Could a Woman in the U.S. Be Forced to Give Birth on the Hospital Lawn?
The idea is completely horrifying — a woman in labor, forced to give birth outside, unattended, because the medical clinic refused to let her enter the building. A photograph (caution: graphic) shows a woman in precisely that situation, with an umbilical chord still linking her and the newborn as its body lays on the grassy lawn.
The incident, which occurred in Mexico, was attributed to a variety of issues. Not yet full term, the clinic chose not to admit or examine the woman, telling her to return the following day instead, despite the pregnant woman’s insistence that she was in fact in labor. Since she was an indigenous woman, many believe racism played a role in the hospital’s dismissive attitude towards her. Others note the lack accessibility to health care clinics, with limited hours and locations, which make it nearly impossible to get care both before and during birth.
“The photo is giving visibility to a wider structural problem that occurs within indigenous communities: Women are not receiving proper care. They are not being offered quality health services, not even a humane treatment,” Mayra Morales, Oaxaca’s representative for the national Network for Sexual and Reproductive Rights, told the Associated Press.
For those of us in America, we may dismiss the idea that such an incident could ever occur here. After all, we may not have the best health care system in the world, but we don’t have people giving birth on the lawn, right?
Maybe not now, but the continuing fight against adequate health care access for all people could lead us there in time, especially when it comes to undocumented pregnant people or new citizens in the country. Because of our health care system, those who aren’t legal citizens do not have access to Medicaid and other low cost or no cost insurance options that would allow them care, and have to wait five years upon becoming citizens to access these options as well.

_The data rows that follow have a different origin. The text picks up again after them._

lemma pv_chunk_succ_eq (cs : List String) (n : Nat) (hn : 0 < n) (t : Nat) (ht : t < cs.length) :
    pvChunk cs (n : Int) ((t : Int) + 1) ((t % n : Nat) : Int)
      = pvChunk cs (n : Int) (t : Int) ((t % n : Nat) : Int) ++ [cs[t]] := by
  rw [pvChunk, pvChunk, pv_pyRange_succ n t hn (t % n) (Nat.mod_lt _ hn), if_pos rfl,
    List.map_append]
  simp [PySem.List.pyGetD_natCast, List.getElem?_eq_getElem ht]

-- the stride slice configpathlist[i::n] IS the chunk at slot i (0 ≤ i, 0 < n)
lemma pv_slice_chunk (cs : List String) (n i : Int) (hn : 0 < n) (h0 : 0 ≤ i) :
    (PySem.List.slice? cs (some i) none n).getD [] = pvChunk cs n (cs.length : Int) i := by
  have hn0 : n ≠ 0 := by omega
  have hnneg : ¬ (n < 0) := by omega
  rw [pvChunk, PySem.List.pyRange_of_pos _ _ hn]
  simp only [PySem.List.slice?, PySem.List.sliceIndices, if_neg hn0, if_neg hnneg,
    if_neg (by omega : ¬ i < 0), if_pos hn, Option.getD_some]
  by_cases hlt : i < (cs.length : Int)
  · have hmin : min i (cs.length : Int) = i := min_eq_left (le_of_lt hlt)
    rw [hmin]
    simp only [if_pos hlt, List.map_map]
    apply List.filterMap_eq_map_iff_forall_eq_some.mpr
    intro k hk
    have hkc : (k : Int) < ((cs.length : Int) - i + n - 1) / n := by
      have := List.mem_range.mp hk
      omega
    have hub : i + n * (k : Int) < (cs.length : Int) := by
      have h1 : ((cs.length : Int) - i + n - 1) / n * n ≤ (cs.length : Int) - i + n - 1 :=
        Int.ediv_mul_le _ hn0
      nlinarith [hkc, hn]
    have hlb : 0 ≤ i + n * (k : Int) :=
      add_nonneg h0 (mul_nonneg hn.le (Int.natCast_nonneg k))
    have hidx : (i + n * (k : Int)).toNat < cs.length := by omega
    rw [List.getElem?_eq_getElem hidx]
    simp only [Function.comp]
    rw [PySem.List.pyGetD_eq_getElem cs "" hlb (by exact_mod_cast hub)]
  · have hmin : min i (cs.length : Int) = (cs.length : Int) := min_eq_right (by omega)
    rw [hmin, if_neg (by omega), if_neg hlt]
    rfl

-- ---- fold bookkeeping for A's stride form ----

lemma pv_fold_congr (cs : List String) (n : Int) (t t' : Int)
    (l : List (Int × (Int × Int))) (d : PvDD)
    (h : ∀ p ∈ l, pvChunk cs n t p.1 = pvChunk cs n t' p.1) :
    l.foldl (pvStepB cs n t) d = l.foldl (pvStepB cs n t') d := by
  apply PySem.List.foldl_congr_mem
  intro acc p hp
  rw [pvStepB, pvStepB, h p hp]

lemma pv_foldl_skip (cs : List String) (n : Int) (t : Int)
    (l : List (Int × (Int × Int))) (d : PvDD)
    (h : ∀ p ∈ l, (pvChunk cs n t p.1).isEmpty) :
    l.foldl (pvStepB cs n t) d = d := by
  induction l generalizing d with
  | nil => rfl
  | cons p l ih =>
    rw [List.foldl_cons, pvStepB, if_pos (h p (List.mem_cons_self ..))]
    exact ih _ (fun q hq => h q (List.mem_cons_of_mem _ hq))

-- move a single pending append past later slots (distinct cards, path already present)
lemma pv_fold_comm (cs : List String) (n : Int) (t : Int) (mc : Int × Int) (x : String)
    (l : List (Int × (Int × Int))) (d : PvDD)
    (hne : ∀ p ∈ l, p.2 ≠ mc) (hp : pvPath d mc) :
    l.foldl (pvStepB cs n t) (pvBig d mc [x]) = pvBig (l.foldl (pvStepB cs n t) d) mc [x] := by
  induction l generalizing d with
  | nil => rfl
  | cons p l ih =>
    simp only [List.foldl_cons]
    have hpne : p.2 ≠ mc := hne p (List.mem_cons_self ..)
    have hstep : pvStepB cs n t (pvBig d mc [x]) p = pvBig (pvStepB cs n t d p) mc [x] := by
      rw [pvStepB, pvStepB]
      by_cases hg : (pvChunk cs n t p.1).isEmpty
      · rw [if_pos hg, if_pos hg]
      · rw [if_neg hg, if_neg hg, pv_big_comm d mc p.2 [x] _ hpne hp]
    rw [hstep]
    exact ih _ (fun q hq => hne q (List.mem_cons_of_mem _ hq))
      (by rw [pvStepB]; by_cases hg : (pvChunk cs n t p.1).isEmpty
          · rw [if_pos hg]; exact hp
          · rw [if_neg hg]; exact pv_path_mono _ _ _ _ hp)

-- ---- the main induction: A's first t configs  =  the stride fold with the chunks cut at t ----

lemma pv_main (L : List (Int × Int)) (cs : List String) (hL : L ≠ []) (hnd : L.Nodup)
    (t : Nat) (ht : t ≤ cs.length) (d0 : PvDD) :
    (PySem.List.enumerate (cs.take t)).foldl (pvStepA L (L.length : Int)) d0
      = (PySem.List.enumerate L).foldl (pvStepB cs (L.length : Int) (t : Int)) d0 := by
  have hN : 0 < L.length := List.length_pos_iff.mpr hL
  have hN' : (0 : Int) < (L.length : Int) := by exact_mod_cast hN
  induction t generalizing d0 with
  | zero =>
    simp only [List.take_zero, Nat.cast_zero]
    rw [show PySem.List.enumerate ([] : List String) = [] from rfl, List.foldl_nil]
    rw [pv_foldl_skip]
    intro p hp
    have hb := pv_enumerate_bounds L 0 p hp
    rw [pv_chunk_empty cs _ hN' 0 p.1 (by omega)]
    rfl
  | succ t ih =>
    have htlt : t < cs.length := by omega
    set N := L.length with hNdef
    set q := t % N with hqdef
    have hq : q < N := Nat.mod_lt _ hN
    have hql : q ≤ t := Nat.mod_le _ _
    -- LHS: peel off config t
    have htake : cs.take (t + 1) = cs.take t ++ [cs[t]] := by
      rw [List.take_add_one, List.getElem?_eq_getElem htlt]; rfl
    rw [htake, pv_enumerate_append, List.foldl_append, ih (by omega)]
    have hlen : ((cs.take t).length : Int) = (t : Int) := by
      simp [List.length_take, Nat.min_eq_left (le_of_lt htlt)]
    rw [show PySem.List.enumerate [cs[t]] (0 + ((cs.take t).length : Int))
          = [(((cs.take t).length : Int), cs[t])] from by
        rw [PySem.List.enumerate_cons]; simp [PySem.List.enumerate],
      hlen]
    rw [List.foldl_cons, List.foldl_nil]
    -- the A-step is a single pvBig at slot q
    have hmod : PySem.Int.mod (t : Int) (N : Int) = ((q : Nat) : Int) := by
      rw [hqdef]; exact_mod_cast PySem.Int.mod_natCast t N
    have hstepA : pvStepA L (N : Int) ((PySem.List.enumerate L).foldl (pvStepB cs (N : Int) (t : Int)) d0) ((t : Int), cs[t])
        = pvBig ((PySem.List.enumerate L).foldl (pvStepB cs (N : Int) (t : Int)) d0) L[q] [cs[t]] := by
      rw [pvStepA, hmod, PySem.List.pyGetD_natCast, List.getD_eq_getElem _ _ hq]
    rw [hstepA]
    -- RHS: split the slot list at q
    have hsplit : L = L.take q ++ L[q] :: L.drop (q + 1) := by
      rw [← List.drop_eq_getElem_cons hq, List.take_append_drop]
    have hlenq : ((L.take q).length : Int) = (q : Int) := by
      have : (L.take q).length = q := by
        rw [List.length_take]; omega
      rw [this]
    have henum : PySem.List.enumerate L 0
        = PySem.List.enumerate (L.take q) 0
          ++ (((q : Nat) : Int), L[q]) :: PySem.List.enumerate (L.drop (q + 1)) ((q : Int) + 1) := by
      conv_lhs => rw [hsplit]
      rw [pv_enumerate_append, hlenq, PySem.List.enumerate_cons]
      simp
    have hcast : ((t : Nat) : Int) + 1 = (((t + 1 : Nat)) : Int) := by push_cast; ring
    rw [← hcast] at *
    -- the prefix and suffix slots keep their chunks
    have hpre : ∀ s, (PySem.List.enumerate (L.take q) 0).foldl (pvStepB cs (N : Int) ((t : Int) + 1)) s
        = (PySem.List.enumerate (L.take q) 0).foldl (pvStepB cs (N : Int) (t : Int)) s := by
      intro s
      apply pv_fold_congr
      intro p hp
      have hb := pv_enumerate_bounds (L.take q) 0 p hp
      rw [hlenq] at hb
      exact pv_chunk_succ_ne cs N hN t p.1 (by omega)
        (by exact_mod_cast (by omega : p.1 < (q : Int)).trans_le (by exact_mod_cast le_of_lt hq))
        (by omega)
    have hsuf : ∀ s, (PySem.List.enumerate (L.drop (q + 1)) ((q : Int) + 1)).foldl (pvStepB cs (N : Int) ((t : Int) + 1)) s
        = (PySem.List.enumerate (L.drop (q + 1)) ((q : Int) + 1)).foldl (pvStepB cs (N : Int) (t : Int)) s := by
      intro s
      apply pv_fold_congr
      intro p hp
      have hb := pv_enumerate_bounds (L.drop (q + 1)) ((q : Int) + 1) p hp
      have hdl : (L.drop (q + 1)).length = N - (q + 1) := by simp [hNdef]
      rw [hdl] at hb
      apply pv_chunk_succ_ne cs N hN t p.1 (by omega) (by omega) (by omega)
    have hmem : ∀ p ∈ PySem.List.enumerate (L.drop (q + 1)) ((q : Int) + 1), p.2 ≠ L[q] := by
      intro p hp hpq
      have hmem2 := pv_enumerate_snd_mem _ _ p hp
      have : L[q] ∉ L.drop (q + 1) := by
        have h2 := hnd
        rw [hsplit] at h2
        have h3 := (List.nodup_append.mp h2).2.1
        exact (List.nodup_cons.mp h3).1
      rw [hpq] at hmem2
      exact this hmem2
    rw [henum, List.foldl_append, List.foldl_append, List.foldl_cons, List.foldl_cons, hpre d0]
    set X := (PySem.List.enumerate (L.take q) 0).foldl (pvStepB cs (N : Int) (t : Int)) d0 with hX
    by_cases hce : q < t
    · -- the chunk at slot q is nonempty: commute the single append past the suffix
      have hne : (pvChunk cs (N : Int) (t : Int) ((q : Nat) : Int)).isEmpty = false :=
        pv_chunk_nonempty cs _ hN' _ _ (by exact_mod_cast hce)
      have hmid : pvStepB cs (N : Int) ((t : Int) + 1) X (((q : Nat) : Int), L[q])
          = pvBig (pvStepB cs (N : Int) (t : Int) X (((q : Nat) : Int), L[q])) L[q] [cs[t]] := by
        rw [pvStepB, pvStepB, pv_chunk_succ_eq cs N hN t htlt, ← hqdef,
          if_neg (by simp), if_neg (by simp [hne])]
        exact pv_big_append _ _ _ _
      rw [hmid, hsuf, pv_fold_comm _ _ _ _ _ _ _ hmem]
      rw [pvStepB, if_neg (by simp [hne])]
      exact pv_path_big _ _ _
    · -- q = t < N: all suffix slots (and slot q at time t) are skips
      have hce2 : (pvChunk cs (N : Int) (t : Int) ((q : Nat) : Int)).isEmpty = true := by
        rw [pv_chunk_empty cs _ hN' _ _ (by exact_mod_cast hce)]; rfl
      have hskip : ∀ p ∈ PySem.List.enumerate (L.drop (q + 1)) ((q : Int) + 1),
          (pvChunk cs (N : Int) (t : Int) p.1).isEmpty := by
        intro p hp
        have hb := pv_enumerate_bounds (L.drop (q + 1)) ((q : Int) + 1) p hp
        rw [pv_chunk_empty cs _ hN' _ _ (by omega)]; rfl
      have hmid : pvStepB cs (N : Int) ((t : Int) + 1) X (((q : Nat) : Int), L[q])
          = pvBig X L[q] [cs[t]] := by
        rw [pvStepB, pv_chunk_succ_eq cs N hN t htlt]
        rw [pv_chunk_empty cs _ hN' _ _ (by exact_mod_cast hce)]
        simp
      rw [hmid, hsuf, pv_foldl_skip _ _ _ _ _ hskip, pvStepB, if_pos hce2,
        pv_foldl_skip _ _ _ _ _ hskip]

Because adequate prenatal care is so important to the overall health of a child, many address the problem by offering medical care for an expecting mother, regardless of her immigration status or how long she has been a citizen. As American Congress of Obstetricians and Gynecologists [ACOG] explains:
Undocumented immigrants are less likely than other residents of the United States to have health insurance. Their access to publicly funded health programs has become increasingly limited since the passage of welfare reform in 1996 and varies from state to state. This is reflected in less preventive health care, including prenatal care, and poorer health outcomes, including those associated with childbirth. The U.S.-born children of undocumented immigrant women are U.S. citizens, and the nation’s public health is enhanced by assuring that all who reside in the United States, including undocumented immigrants, have access to quality health care.

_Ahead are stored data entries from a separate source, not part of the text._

lemma pv_B_loop (gems : List String) (N : Nat) (hN : N = gems.length) :
    ∀ (d c : Nat), N - c = d → c ≤ N →
    ∀ (cur : Option (Int × Int × Int)),
    (∀ b, cur = some b → ∃ i0 j0 : Nat, i0 ≤ j0 ∧ j0 < N ∧ pvV gems i0 j0 ∧ i0 < c ∧
        b = (((j0 - i0 + 1 : Nat) : Int), (i0 : Int), (j0 : Int)) ∧
        ∀ i' j', i' ≤ j' → j' < N → pvV gems i' j' → c ≤ i' ∨ pvK N i0 j0 ≤ pvK N i' j') →
    (cur = none → ∀ i' j', i' ≤ j' → j' < N → pvV gems i' j' → c ≤ i') →
    ((PySem.List.pyRange (c : Int) (N : Int)).foldl (pvStepB gems) cur = none
        ∧ ∀ i' j', i' ≤ j' → j' < N → ¬ pvV gems i' j')
    ∨ (∃ i0 j0 : Nat, i0 ≤ j0 ∧ j0 < N ∧ pvV gems i0 j0 ∧
        (PySem.List.pyRange (c : Int) (N : Int)).foldl (pvStepB gems) cur
          = some (((j0 - i0 + 1 : Nat) : Int), (i0 : Int), (j0 : Int)) ∧
        ∀ i' j', i' ≤ j' → j' < N → pvV gems i' j' → pvK N i0 j0 ≤ pvK N i' j') := by
  intro d
  induction d with
  | zero =>
    intro c hd hcN cur H1 H0
    have hceq : c = N := by omega
    subst hceq
    rw [PySem.List.pyRange_one_eq_nil (by omega), List.foldl_nil]
    cases cur with
    | none =>
      left
      refine ⟨rfl, ?_⟩
      intro i' j' h1 h2 hV
      have := H0 rfl i' j' h1 h2 hV
      omega
    | some b =>
      obtain ⟨i0, j0, ha, hb, hc, hd', he, hf⟩ := H1 b rfl
      right
      refine ⟨i0, j0, ha, hb, hc, by rw [he], ?_⟩
      intro i' j' h1 h2 hV
      rcases hf i' j' h1 h2 hV with h | h
      · omega
      · exact h
  | succ d ih =>
    intro c hd hcN cur H1 H0
    have hcltN : c < N := by omega
    rw [PySem.List.pyRange_one_cons (by exact_mod_cast hcltN), List.foldl_cons]
    have hfveEq : firstValidEnd gems (PySem.Set.ofList gems) (c : Int)
        = fveGo gems (PySem.Set.ofList gems) PySem.Set.empty
            (PySem.List.pyRange (c : Int) (N : Int)) := by
      rw [firstValidEnd, hN]
    have hseen : (PySem.Set.empty : PySem.Set String)
        = PySem.Set.ofList ((gems.drop c).take (c - c)) := by
      rw [Nat.sub_self, List.take_zero, PySem.Set.ofList_nil]
      rfl
    have hfve := pv_fveGo gems N hN c (N - c) c rfl (le_refl c) (by omega)
      PySem.Set.empty hseen
    rcases hfve with ⟨hnone, hmiss⟩ | ⟨jv, hj1, hj2, hjV, hjmin, hsome⟩
    · -- no valid window starts at c
      have hstep : pvStepB gems cur (c : Int) = cur := by
        simp only [pvStepB, hfveEq, hnone]
      rw [hstep]
      apply ih (c + 1) (by omega) (by omega) cur
      · intro b hbeq
        obtain ⟨i0, j0, ha, hb, hc, hd', he, hf⟩ := H1 b hbeq
        refine ⟨i0, j0, ha, hb, hc, by omega, he, ?_⟩
        intro i' j' h1 h2 hV
        rcases hf i' j' h1 h2 hV with h | h
        · rcases Nat.eq_or_lt_of_le h with rfl | hlt
          · exact absurd hV (hmiss j' (by omega) h2)
          · left; omega
        · right; exact h
      · intro hcn i' j' h1 h2 hV
        have := H0 hcn i' j' h1 h2 hV
        rcases Nat.eq_or_lt_of_le this with rfl | hlt
        · exact absurd hV (hmiss j' (by omega) h2)
        · omega
    · -- least valid end jv for start c
      have hjvle : ∀ j', c ≤ j' → j' < N → pvV gems c j' → jv ≤ j' := by
        intro j' h1 h2 hV
        by_contra hlt
        exact hjmin j' h1 (by omega) hV
      cases cur with
      | none =>
        have hstep : pvStepB gems none (c : Int)
            = some ((jv : Int) - (c : Int) + 1, (c : Int), (jv : Int)) := by
          simp only [pvStepB, hfveEq, hsome]
        have hcast : (jv : Int) - (c : Int) + 1 = ((jv - c + 1 : Nat) : Int) := by omega
        rw [hstep, hcast]
        apply ih (c + 1) (by omega) (by omega)
        · intro b hbeq
          refine ⟨c, jv, hj1, hj2, hjV, by omega, (Option.some_inj.mp hbeq).symm, ?_⟩
          intro i' j' h1 h2 hV
          rcases Nat.lt_or_ge i' (c + 1) with hlt | hge
          · have hic : c ≤ i' := H0 rfl i' j' h1 h2 hV
            have hieq : i' = c := by omega
            subst hieq
            right
            exact pvK_le N (by omega) (by have := hjvle j' h1 h2 hV; omega) (fun _ => le_refl _)
          · left; omega
        · intro hcn
          exact absurd hcn (by simp)
      | some b =>
        obtain ⟨i0, j0, ha, hb, hc, hd', he, hf⟩ := H1 b rfl
        subst he
        have hcast : (jv : Int) - (c : Int) + 1 = ((jv - c + 1 : Nat) : Int) := by omega
        by_cases hlt : jv - c + 1 < j0 - i0 + 1
        · have hstep : pvStepB gems (some (((j0 - i0 + 1 : Nat) : Int), (i0 : Int), (j0 : Int))) (c : Int)
              = some (((jv - c + 1 : Nat) : Int), (c : Int), (jv : Int)) := by
            simp only [pvStepB, hfveEq, hsome, hcast]
            rw [if_pos (by exact_mod_cast hlt)]
          rw [hstep]
          apply ih (c + 1) (by omega) (by omega)
          · intro b' hbeq
            refine ⟨c, jv, hj1, hj2, hjV, by omega, (Option.some_inj.mp hbeq).symm, ?_⟩
            intro i' j' h1 h2 hV
            rcases Nat.lt_or_ge i' (c + 1) with hlt2 | hge
            · rcases hf i' j' h1 h2 hV with hci | hK
              · have hieq : i' = c := by omega
                subst hieq
                right
                exact pvK_le N (by omega) (by have := hjvle j' h1 h2 hV; omega) (fun _ => le_refl _)
              · right
                refine le_trans (pvK_le N (i := c) (j := jv) (i' := i0) (j' := j0)
                  (by omega) (by omega) (by omega)) hK
            · left; omega
          · intro hcn
            exact absurd hcn (by simp)
        · have hstep : pvStepB gems (some (((j0 - i0 + 1 : Nat) : Int), (i0 : Int), (j0 : Int))) (c : Int)
              = some (((j0 - i0 + 1 : Nat) : Int), (i0 : Int), (j0 : Int)) := by
            simp only [pvStepB, hfveEq, hsome, hcast]
            rw [if_neg (by exact_mod_cast hlt)]
          rw [hstep]
          apply ih (c + 1) (by omega) (by omega)
          · intro b' hbeq
            refine ⟨i0, j0, ha, hb, hc, by omega, (Option.some_inj.mp hbeq).symm, ?_⟩
            intro i' j' h1 h2 hV
            rcases Nat.lt_or_ge i' (c + 1) with hlt2 | hge
            · rcases hf i' j' h1 h2 hV with hci | hK
              · right
                have hieq : i' = c := by omega
                have hV' : pvV gems c j' := by rw [← hieq]; exact hV
                have hj'ge := hjvle j' (by omega) h2 hV'
                exact pvK_le N (i := i0) (j := j0) (i' := i') (j' := j')
                  (by omega) (by omega) (by omega)
              · right; exact hK
            · left; omega
          · intro hcn
            exact absurd hcn (by simp)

In recent years, more states have tried to eliminate such care under the guise that it makes their states “havens” for the undocumented, and have tried to cut off even this meager amount of health care. Nebraska has been battling on and off for years over whether or not prenatal care should be offered to the undocumented in the state, one of the few times that the GOP and pro-life factions have ever had a disagreement.

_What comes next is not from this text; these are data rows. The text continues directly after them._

-- pv_equiv track=rewrite | github.com/Kushagraw12/Competitive-Programming | Codeforces/Global round/s.py | MEX
-- ===== SOURCE A (Python) =====
-- def MEX(a, m):
--     counter = 0
--     for i in range(1, len(a)):
--         if m in a:
--             continue
--         else:
--             if i < max(a):
--                 counter += 1
--     if counter == 0:
--         return 0, counter
--     else:
--         return 1, counter
-- ===== SOURCE B (Python) =====
-- def MEX(a, m):
--     # O(n): one membership scan and one max scan, then a closed-form count
--     # instead of A's loop that re-scans a for m and max(a) at every index.
--     if len(a) < 2 or m in a:
--         return 0, 0
--     c = min(len(a) - 1, max(a) - 1)
--     return (1, c) if c > 0 else (0, 0)
-- ===== Notes on version B (the rewrite author's own statement) =====
-- stated objective: faster
-- what changed: Replaced the loop that re-evaluates 'm in a' and 'max(a)' on every index with one membership test, one max scan, and the closed-form count min(len(a)-1, max(a)-1) clamped at 0.
import Mathlib
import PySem

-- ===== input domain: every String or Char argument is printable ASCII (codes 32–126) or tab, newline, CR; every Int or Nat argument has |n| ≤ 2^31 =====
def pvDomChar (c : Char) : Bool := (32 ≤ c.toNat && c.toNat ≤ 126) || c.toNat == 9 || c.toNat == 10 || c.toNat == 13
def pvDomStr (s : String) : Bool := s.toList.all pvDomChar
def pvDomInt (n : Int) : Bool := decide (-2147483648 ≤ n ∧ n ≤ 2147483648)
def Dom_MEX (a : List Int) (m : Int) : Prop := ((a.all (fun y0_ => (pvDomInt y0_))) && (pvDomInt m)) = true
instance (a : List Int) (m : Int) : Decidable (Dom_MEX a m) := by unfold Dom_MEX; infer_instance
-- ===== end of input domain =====

-- B replaces A's loop (which re-scans a for 'm in a' and max(a) at every index) by one
-- membership test, one max, and the closed-form count min(len(a)-1, max(a)-1) clamped at 0.

-- ===== PORT A =====
-- max(a) is only evaluated by Python when the loop runs, i.e. len(a) ≥ 2, so a is
-- nonempty there and the .getD 0 default is never the value Python observes.
def MEX (a : List Int) (m : Int) : Int × Int :=
  let counter : Int :=
    (PySem.List.pyRange 1 (a.length : Int) 1).foldl
      (fun counter i =>
        if m ∈ a then counter
        else if i < (PySem.List.max? a (fun y => y)).getD 0 then counter + 1
        else counter) 0
  if counter = 0 then (0, counter) else (1, counter)

-- ===== PORT B =====
def MEX_alt (a : List Int) (m : Int) : Int × Int :=
  if (a.length : Int) < 2 ∨ m ∈ a then (0, 0)
  else
    let c : Int := min ((a.length : Int) - 1) ((PySem.List.max? a (fun y => y)).getD 0 - 1)
    if c > 0 then (1, c) else (0, 0)

-- ===== PRECONDITION & SPEC =====
def Spec_MEX (a : List Int) (m : Int) (out : Int × Int) : Prop := out = MEX_alt a m
instance (a : List Int) (m : Int) (out : Int × Int) : Decidable (Spec_MEX a m out) := by unfold Spec_MEX; infer_instance

-- ===== CLAIM (what is proved, stated in full; the proofs are below) =====
def Claim_equal_MEX : Prop := ∀ (a : List Int) (m : Int), Dom_MEX a m → Spec_MEX a m (MEX a m)

-- ===== LEMMAS AND PROOFS =====

-- A's counting loop in closed form: counting i ∈ [1, n) with i < M gives
-- min(n-1, M-1) clamped at 0.
lemma cnt_eq (M : Int) : ∀ n : Nat,
    (PySem.List.pyRange 1 (n : Int) 1).foldl
      (fun c i => if i < M then c + 1 else c) 0
    = max 0 (min ((n : Int) - 1) (M - 1)) := by
  intro n
  induction n with
  | zero => simp [PySem.List.pyRange_one_eq_nil]
  | succ n ih =>
    rcases Nat.eq_zero_or_pos n with h0 | hpos
    · subst h0
      rw [show ((1 : Nat) : Int) = 1 by norm_num,
        PySem.List.pyRange_one_eq_nil (by norm_num)]
      simp
    · have h1 : (1 : Int) ≤ (n : Int) := by exact_mod_cast hpos
      rw [show ((n + 1 : Nat) : Int) = (n : Int) + 1 by push_cast; ring,
        PySem.List.pyRange_one_succ_right h1, List.foldl_append]
      simp only [List.foldl_cons, List.foldl_nil]
      rw [ih]
      split_ifs <;> omega

theorem MEX_spec : Claim_equal_MEX := by
  intro a m _
  unfold Spec_MEX
  by_cases hm : m ∈ a
  · simp [MEX, MEX_alt, hm]
  · simp only [MEX, MEX_alt, hm, if_false, or_false]
    rw [cnt_eq]
    set M : Int := (PySem.List.max? a (fun y => y)).getD 0 with hM
    set L : Int := (a.length : Int) with hL
    by_cases hc : 0 < min (L - 1) (M - 1)
    · rw [if_neg (show ¬ (L < 2) by omega), if_pos hc,
        show max 0 (min (L - 1) (M - 1)) = min (L - 1) (M - 1) by omega,
        if_neg (show ¬ (min (L - 1) (M - 1) = 0) by omega)]
    · rw [show max 0 (min (L - 1) (M - 1)) = 0 by omega, if_pos rfl]
      split_ifs <;> rfl

-- ===== VERDICT (by name: the statement is the Claim_ definition above) =====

“I am concerned that when we allow these state benefits at public expense, we reward illegal behavior and divert limited resources from necessary services for legal residents…We are now, in effect, a sanctuary for illegal immigrants,” said State Senator Charlie Janssen, who is now vying for the Republican nomination for governor of Nebraska.
Without care, either for the legal citizen about to be born or the undocumented woman or girl about to give birth to him or her, we may not actually be forcing people to give birth on the lawn of the medical clinics, but we definitely aren’t welcoming them into the beds inside. As for the lawn itself, that may just be steps away.